11 min readAug 8, 2023

It hit me with a sickening severity one night. While I stood staring down at a sink full of unwashed dishes, a feeling of nausea overwhelmed me. I had spent the day chasing down a single elusive error in a new credit scoring model. My eyes were bloodshot; my thoughts were static. It was my job. As a Data Scientist for a finance startup touting a global presence and a moral conscience, almost every day was a Hail Mary at trying to feel useful in an apathetic world.

That's why weeks later, when I connected my first patch cable to a Make Noise MATHS module, my world suddenly blossomed into thousands of splintering possibilities. This is modular synthesis I’m talking about, and it redefined my reality. A couple of VCOs and a filter later, I was plugged into an unfamiliar realm of dissonance. It was thrilling, like charting new territory, where churning clouds of sound obscured limits.

This all led to January of this year, when I plunged my life into more obscurity by quitting my job to pursue independent AI music research. Inspired by the rise of generative algorithms for text and images in 2022, I longed for a realignment in my work/life direction.

Armed with ArXiv research papers, some experience with autoencoders, and a hunger for understanding the AI tools that create sound, I began my journey into the captivating realm of generative audio.

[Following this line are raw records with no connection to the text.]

-- pv_equiv track=rewrite | github.com/ratdias/Word-Search- | word_search.py | write_words
-- ===== SOURCE A (Python) =====
-- def get_size(grid):
--     #define the variables and return the tuple containing the height and length
--     height = len(grid)
--     width = len(grid[0])
--     return (width, height)
--
-- def separate(word):
--     separated_word = []
--     #iterate through the word, and append every letter to the list
--     for i in word:
--         separated_word.append(i)
--         #return list
--     return separated_word
--
-- def write_words(grid, position, direction, word):
--     #use get_size function to define the dimensions of the grid and initialize the variables
--     (width, height) = get_size(grid)
--     separated_word = separate(word)
--     (y, x) = position
--     #iterate over the length of the word to be written
--     for i in range(len(word)):
--         #if the position go over the border of the grid break the loop
--         if x >= width or y >= height:
--             break
--         if x < 0 or y < 0:
--             break
--             #write each letter of the word at the correct posistion and change the coordinates by adding the direction for the next letter
--         grid[y][x] = separated_word[i]
--         x += direction[0]
--         y += direction[1]
--     return grid
-- ===== SOURCE B (Python) =====
-- def write_words(grid, position, direction, word):
--     # Closed-form: count how many letters fit, then one unconditional write loop.
--     (y, x) = position
--     dx, dy = direction[0], direction[1]
--     height = len(grid)
--     width = len(grid[0])
--
--     def axis(p, s, limit):
--         # number of in-bounds steps along one axis starting at p with step s
--         if not (0 <= p < limit):
--             return 0
--         if s == 0:
--             return len(word)
--         if s > 0:
--             return (limit - 1 - p) // s + 1
--         return p // (-s) + 1
--
--     k = min(len(word), axis(x, dx, width), axis(y, dy, height))
--     for i in range(k):
--         grid[y + i * dy][x + i * dx] = word[i]
--     return grid
-- ===== Notes on version B (the rewrite author's own statement) =====
-- stated objective: simpler
-- what changed: Replaces the per-step bounds-checked write loop (and the get_size/separate helpers) with a closed-form count k of how many letters fit along each axis, followed by a single unconditional write loop of k letters.
import Mathlib
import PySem

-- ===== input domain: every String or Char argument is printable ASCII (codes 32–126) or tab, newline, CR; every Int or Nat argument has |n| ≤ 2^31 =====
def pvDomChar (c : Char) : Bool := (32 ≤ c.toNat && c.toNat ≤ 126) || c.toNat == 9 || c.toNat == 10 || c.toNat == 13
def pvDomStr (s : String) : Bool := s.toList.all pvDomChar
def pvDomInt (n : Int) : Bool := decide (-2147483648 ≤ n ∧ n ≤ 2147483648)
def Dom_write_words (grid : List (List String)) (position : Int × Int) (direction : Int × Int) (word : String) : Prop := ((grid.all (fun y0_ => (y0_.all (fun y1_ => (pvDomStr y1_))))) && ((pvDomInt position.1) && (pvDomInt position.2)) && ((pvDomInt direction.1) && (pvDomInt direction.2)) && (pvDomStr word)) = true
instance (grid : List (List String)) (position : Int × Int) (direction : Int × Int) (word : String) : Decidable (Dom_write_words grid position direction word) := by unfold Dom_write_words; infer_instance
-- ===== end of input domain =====

-- B changes the algorithm (closed-form in-bounds count, then an unconditional write
-- loop) but keeps A's behaviour; both Pythons mutate `grid` in place and return it —
-- the Lean equivalence is about the returned grid (which is the same object).

-- ===== PORT A =====
-- grid[r][c] = v for 0 ≤ c < len(grid[r]), 0 ≤ r < len(grid): exact on in-range
-- nonnegative indices (the only way either Python reaches it inside Pre_).
def setCell (g : List (List String)) (r c : Int) (v : String) : List (List String) :=
  g.modify r.toNat (fun row => row.set c.toNat v)

def get_size (grid : List (List String)) : Int × Int :=
  -- len(grid[0]) raises IndexError on an empty grid; excluded by Pre_write_words
  (((grid.headD []).length : Int), (grid.length : Int))

def separate (word : String) : List String :=
  word.toList.foldl (fun acc c => acc ++ [String.mk [c]]) []

-- the for-loop of A: iterates over the letters, breaking on an out-of-bounds position
def writeLoopA (dx dy width height : Int) : List String → List (List String) → Int → Int → List (List String)
  | [], g, _, _ => g
  | c :: rest, g, x, y =>
    if x ≥ width ∨ y ≥ height then g
    else if x < 0 ∨ y < 0 then g
    else writeLoopA dx dy width height rest (setCell g y x c) (x + dx) (y + dy)

def write_words (grid : List (List String)) (position : Int × Int) (direction : Int × Int) (word : String) : List (List String) :=
  let wh := get_size grid
  let separated_word := separate word
  writeLoopA direction.1 direction.2 wh.1 wh.2 separated_word grid position.2 position.1

-- ===== PORT B =====
-- number of in-bounds steps along one axis (n = len(word) stands in for "unbounded")
def axisCount (n p s limit : Int) : Int :=
  if ¬ (0 ≤ p ∧ p < limit) then 0
  else if s = 0 then n
  else if 0 < s then PySem.Int.floordiv (limit - 1 - p) s + 1
  else PySem.Int.floordiv p (-s) + 1

def write_words_alt (grid : List (List String)) (position : Int × Int) (direction : Int × Int) (word : String) : List (List String) :=
  let y := position.1
  let x := position.2
  let dx := direction.1
  let dy := direction.2
  let height : Int := grid.length
  let width : Int := (grid.headD []).length
  let letters := word.toList
  let n : Int := letters.length
  let k := min n (min (axisCount n x dx width) (axisCount n y dy height))
  (List.range k.toNat).foldl
    (fun g (i : Nat) => setCell g (y + (i : Int) * dy) (x + (i : Int) * dx) (String.mk [letters.getD i ' '])) grid

-- ===== PRECONDITION & SPEC =====
-- Pre_ excludes the empty grid (A raises IndexError in get_size) and inputs whose word ray
-- passes, inside the width x height box, through a cell of a ragged row too short to hold it
-- (there A's write grid[y][x] can raise IndexError; on a rectangular grid Pre_ is just grid nonempty).
def Pre_write_words (grid : List (List String)) (position : Int × Int) (direction : Int × Int) (word : String) : Prop :=
  grid ≠ [] ∧ ∀ i : Nat, i < word.toList.length →
    ((0 ≤ position.2 + (i : Int) * direction.1 ∧
      position.2 + (i : Int) * direction.1 < ((grid.headD []).length : Int) ∧
      0 ≤ position.1 + (i : Int) * direction.2 ∧
      position.1 + (i : Int) * direction.2 < (grid.length : Int)) →
     position.2 + (i : Int) * direction.1 < ((grid.getD (position.1 + (i : Int) * direction.2).toNat []).length : Int))
instance (grid : List (List String)) (position : Int × Int) (direction : Int × Int) (word : String) : Decidable (Pre_write_words grid position direction word) := by unfold Pre_write_words; infer_instance

def pvWitness_write_words : List (List String) × (Int × Int) × (Int × Int) × String :=
  ([["a", "b"], ["c", "d"]], (0, 0), (1, 0), "xy")

def Spec_write_words (grid : List (List String)) (position : Int × Int) (direction : Int × Int) (word : String) (out : List (List String)) : Prop := out = write_words_alt grid position direction word
instance (grid : List (List String)) (position : Int × Int) (direction : Int × Int) (word : String) (out : List (List String)) : Decidable (Spec_write_words grid position direction word out) := by unfold Spec_write_words; infer_instance

-- ===== CLAIM (what is proved, stated in full; the proofs are below) =====
def Claim_equal_write_words : Prop := ∀ (grid : List (List String)) (position : Int × Int) (direction : Int × Int) (word : String), Dom_write_words grid position direction word → Pre_write_words grid position direction word → Spec_write_words grid position direction word (write_words grid position direction word)

-- ===== LEMMAS AND PROOFS =====

def InB (width height x y : Int) : Prop := 0 ≤ x ∧ x < width ∧ 0 ≤ y ∧ y < height

theorem axisCount_mem (n p s limit i : Int) (hi : 0 ≤ i)
    (h : i < axisCount n p s limit) : 0 ≤ p + i * s ∧ p + i * s < limit := by
  unfold axisCount at h
  by_cases h1 : 0 ≤ p ∧ p < limit
  · rw [if_neg (not_not_intro h1)] at h
    by_cases h2 : s = 0
    · subst h2; simpa using h1
    · rw [if_neg h2] at h
      by_cases h3 : 0 < s
      · rw [if_pos h3] at h
        have hle : i ≤ PySem.Int.floordiv (limit - 1 - p) s := by omega
        have hmul := (PySem.Int.le_floordiv_iff_mul_le (a := limit - 1 - p) (b := s) (q := i) h3).mp hle
        have hnn : 0 ≤ i * s := mul_nonneg hi (le_of_lt h3)
        constructor <;> nlinarith [h1.1, h1.2]
      · rw [if_neg h3] at h
        have hs : 0 < -s := by omega
        have hle : i ≤ PySem.Int.floordiv p (-s) := by omega
        have hmul := (PySem.Int.le_floordiv_iff_mul_le (a := p) (b := -s) (q := i) hs).mp hle
        have hnp : i * s ≤ 0 := by nlinarith
        constructor <;> nlinarith [h1.1, h1.2]
  · rw [if_pos h1] at h; omega

theorem axisCount_stop (n p s limit : Int) (hk : axisCount n p s limit < n) :
    ¬ (0 ≤ p + axisCount n p s limit * s ∧ p + axisCount n p s limit * s < limit) := by
  unfold axisCount at *
  by_cases h1 : 0 ≤ p ∧ p < limit
  · rw [if_neg (not_not_intro h1)] at *
    by_cases h2 : s = 0
    · rw [if_pos h2] at hk; omega
    · rw [if_neg h2] at *
      by_cases h3 : 0 < s
      · rw [if_pos h3] at *
        set q := PySem.Int.floordiv (limit - 1 - p) s with hq
        rintro ⟨_, hlt⟩
        have hbr : limit - 1 - p < (q + 1) * s :=
          (PySem.Int.floordiv_lt_iff_lt_mul (a := limit - 1 - p) (b := s) (q := q + 1) h3).mp (by omega)
        nlinarith
      · rw [if_neg h3] at *
        have hs : 0 < -s := by omega
        set q := PySem.Int.floordiv p (-s) with hq
        rintro ⟨hge, _⟩
        have hbr : p < (q + 1) * (-s) :=
          (PySem.Int.floordiv_lt_iff_lt_mul (a := p) (b := -s) (q := q + 1) hs).mp (by omega)
        nlinarith
  · rw [if_pos h1] at *
    simp only [zero_mul, add_zero]
    omega

theorem axisCount_nonneg (n p s limit : Int) (hn : 0 ≤ n) : 0 ≤ axisCount n p s limit := by
  unfold axisCount
  by_cases h1 : 0 ≤ p ∧ p < limit
  · rw [if_neg (not_not_intro h1)]
    by_cases h2 : s = 0
    · rw [if_pos h2]; exact hn
    · rw [if_neg h2]
      by_cases h3 : 0 < s
      · rw [if_pos h3]
        have : 0 ≤ PySem.Int.floordiv (limit - 1 - p) s :=
          (PySem.Int.le_floordiv_iff_mul_le (q := 0) h3).mpr (by nlinarith [h1.1, h1.2])
        omega
      · rw [if_neg h3]
        have hs : 0 < -s := by omega
        have : 0 ≤ PySem.Int.floordiv p (-s) :=
          (PySem.Int.le_floordiv_iff_mul_le (q := 0) hs).mpr (by nlinarith [h1.1])
        omega
  · rw [if_pos h1]

theorem separate_eq (word : String) : separate word = word.toList.map (fun c => String.mk [c]) := by
  unfold separate
  suffices h : ∀ (l : List Char) (acc : List String),
      l.foldl (fun acc c => acc ++ [String.mk [c]]) acc = acc ++ l.map (fun c => String.mk [c]) by
    simpa using h word.toList []
  intro l
  induction l with
  | nil => simp
  | cons c t ih => intro acc; simp [ih]

-- the two loops coincide when k counts exactly the in-bounds prefix
theorem loop_eq (dx dy width height : Int) :
    ∀ (k : Nat) (letters : List Char) (g : List (List String)) (x y : Int),
    k ≤ letters.length →
    (∀ i : Nat, i < k → InB width height (x + (i : Int) * dx) (y + (i : Int) * dy)) →
    (k = letters.length ∨ ¬ InB width height (x + (k : Int) * dx) (y + (k : Int) * dy)) →
    writeLoopA dx dy width height (letters.map (fun c => String.mk [c])) g x y =
      (List.range k).foldl
        (fun g (i : Nat) => setCell g (y + (i : Int) * dy) (x + (i : Int) * dx) (String.mk [letters.getD i ' '])) g := by
  intro k
  induction k with
  | zero =>
    intro letters g x y _ _ hstop
    cases letters with
    | nil => simp [writeLoopA]
    | cons c t =>
      rcases hstop with h | h
      · simp at h
      · simp only [InB, not_and_or, not_le, not_lt, Nat.cast_zero, zero_mul, add_zero] at h
        simp only [List.map_cons, writeLoopA, List.range_zero]
        split_ifs with h1 h2 <;> [rfl; rfl; omega]
  | succ k ih =>
    intro letters g x y hlen hin hstop
    cases letters with
    | nil => simp at hlen
    | cons c t =>
      have h0 := hin 0 (Nat.succ_pos k)
      simp only [InB, Nat.cast_zero, zero_mul, add_zero] at h0
      simp only [List.map_cons, writeLoopA]
      rw [if_neg (by omega), if_neg (by omega)]
      rw [List.range_succ_eq_map]
      simp only [List.foldl_cons, List.foldl_map, Nat.cast_zero, zero_mul, add_zero,
        List.getD_cons_zero]
      rw [ih t (setCell g y x (String.mk [c])) (x + dx) (y + dy)
        (by simpa using hlen)
        (by
          intro i hi
          have := hin (i + 1) (by omega)
          simp only [InB] at this ⊢
          push_cast at this ⊢
          constructor; · nlinarith [this.1]
          refine ⟨by nlinarith [this.2.1], by nlinarith [this.2.2.1], by nlinarith [this.2.2.2]⟩)
        (by
          rcases hstop with h | h
          · left; simpa using h
          · right
            simp only [InB] at h ⊢
            push_cast at h ⊢
            intro hc; apply h
            refine ⟨by nlinarith [hc.1], by nlinarith [hc.2.1], by nlinarith [hc.2.2.1], by nlinarith [hc.2.2.2]⟩)]
      apply List.foldl_ext
      intro g' i _
      have h1 : (y + dy) + (i : Int) * dy = y + ((i.succ : Nat) : Int) * dy := by push_cast; ring
      have h2 : (x + dx) + (i : Int) * dx = x + ((i.succ : Nat) : Int) * dx := by push_cast; ring
      rw [h1, h2]
      rfl

-- ===== VERDICT (by name: the statement is the Claim_ definition above) =====
theorem write_words_spec : Claim_equal_write_words := by
  intro grid position direction word _ _
  unfold Spec_write_words write_words write_words_alt get_size
  rw [separate_eq]
  have hn0 : (0 : Int) ≤ (word.toList.length : Int) := Int.natCast_nonneg _
  set dx := direction.1 with hdx
  set dy := direction.2 with hdy
  set x := position.2 with hx
  set y := position.1 with hy
  set width : Int := ((grid.headD []).length : Int) with hw
  set height : Int := (grid.length : Int) with hh
  set n : Int := (word.toList.length : Int) with hn
  set kx := axisCount n x dx width with hkx
  set ky := axisCount n y dy height with hky
  set k := min n (min kx ky) with hk
  have hkx0 : 0 ≤ kx := axisCount_nonneg _ _ _ _ hn0
  have hky0 : 0 ≤ ky := axisCount_nonneg _ _ _ _ hn0
  have hk0 : 0 ≤ k := by simp only [hk]; omega
  have hkn : k ≤ n := by simp only [hk]; omega
  have hkcast : (k.toNat : Int) = k := Int.toNat_of_nonneg hk0
  have hlen : k.toNat ≤ word.toList.length := by omega
  have hin : ∀ i : Nat, i < k.toNat →
      InB width height (x + (i : Int) * dx) (y + (i : Int) * dy) := by
    intro i hi
    have hik : (i : Int) < k := by omega
    have hikx : (i : Int) < kx := by simp only [hk] at hik; omega
    have hiky : (i : Int) < ky := by simp only [hk] at hik; omega
    have h1 := axisCount_mem n x dx width i (Int.natCast_nonneg _) hikx
    have h2 := axisCount_mem n y dy height i (Int.natCast_nonneg _) hiky
    exact ⟨h1.1, h1.2, h2.1, h2.2⟩
  have hstop : k.toNat = word.toList.length ∨
      ¬ InB width height (x + (k.toNat : Int) * dx) (y + (k.toNat : Int) * dy) := by
    by_cases hke : k = n
    · left; omega
    · right
      have hklt : k < n := lt_of_le_of_ne hkn hke
      rintro ⟨hc1, hc2, hc3, hc4⟩
      rw [hkcast] at hc1 hc2 hc3 hc4
      rcases le_total kx ky with hle | hle
      · have hkeq : k = kx := by simp only [hk]; omega
        rw [hkeq] at hc1 hc2
        exact axisCount_stop n x dx width (by omega) ⟨hc1, hc2⟩
      · have hkeq : k = ky := by simp only [hk]; omega
        rw [hkeq] at hc3 hc4
        exact axisCount_stop n y dy height (by omega) ⟨hc3, hc4⟩
  exact loop_eq dx dy width height k.toNat word.toList grid x y hlen hin hstop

Today I’m excited to release a tool representing the past seven months of tinkering. Spanning both giddy moments of discovery and painful groans of anguish, it’s a wild instrument. It’s weird, alien-sounding, and riddled with imperfections. But it is also exciting, unpredictable, and bubbling with vitality. I have had so much fun making noise with this tool. It has an aesthetic charm that I have already fallen deeply for. I hope you find something in it too. I’m happy to share this first prototype. There’s much more to improve upon.

What does Jukebox Diffusion sound like?

All examples heard in this video are unaltered raw outputs from Jukebox Diffusion

What is it?

At its core, Jukebox Diffusion is a hierarchical latent diffusion model. JBDiff uses a Jukebox model's encoder and decoder layers to travel between audio space and multiple differently compressed latent spaces.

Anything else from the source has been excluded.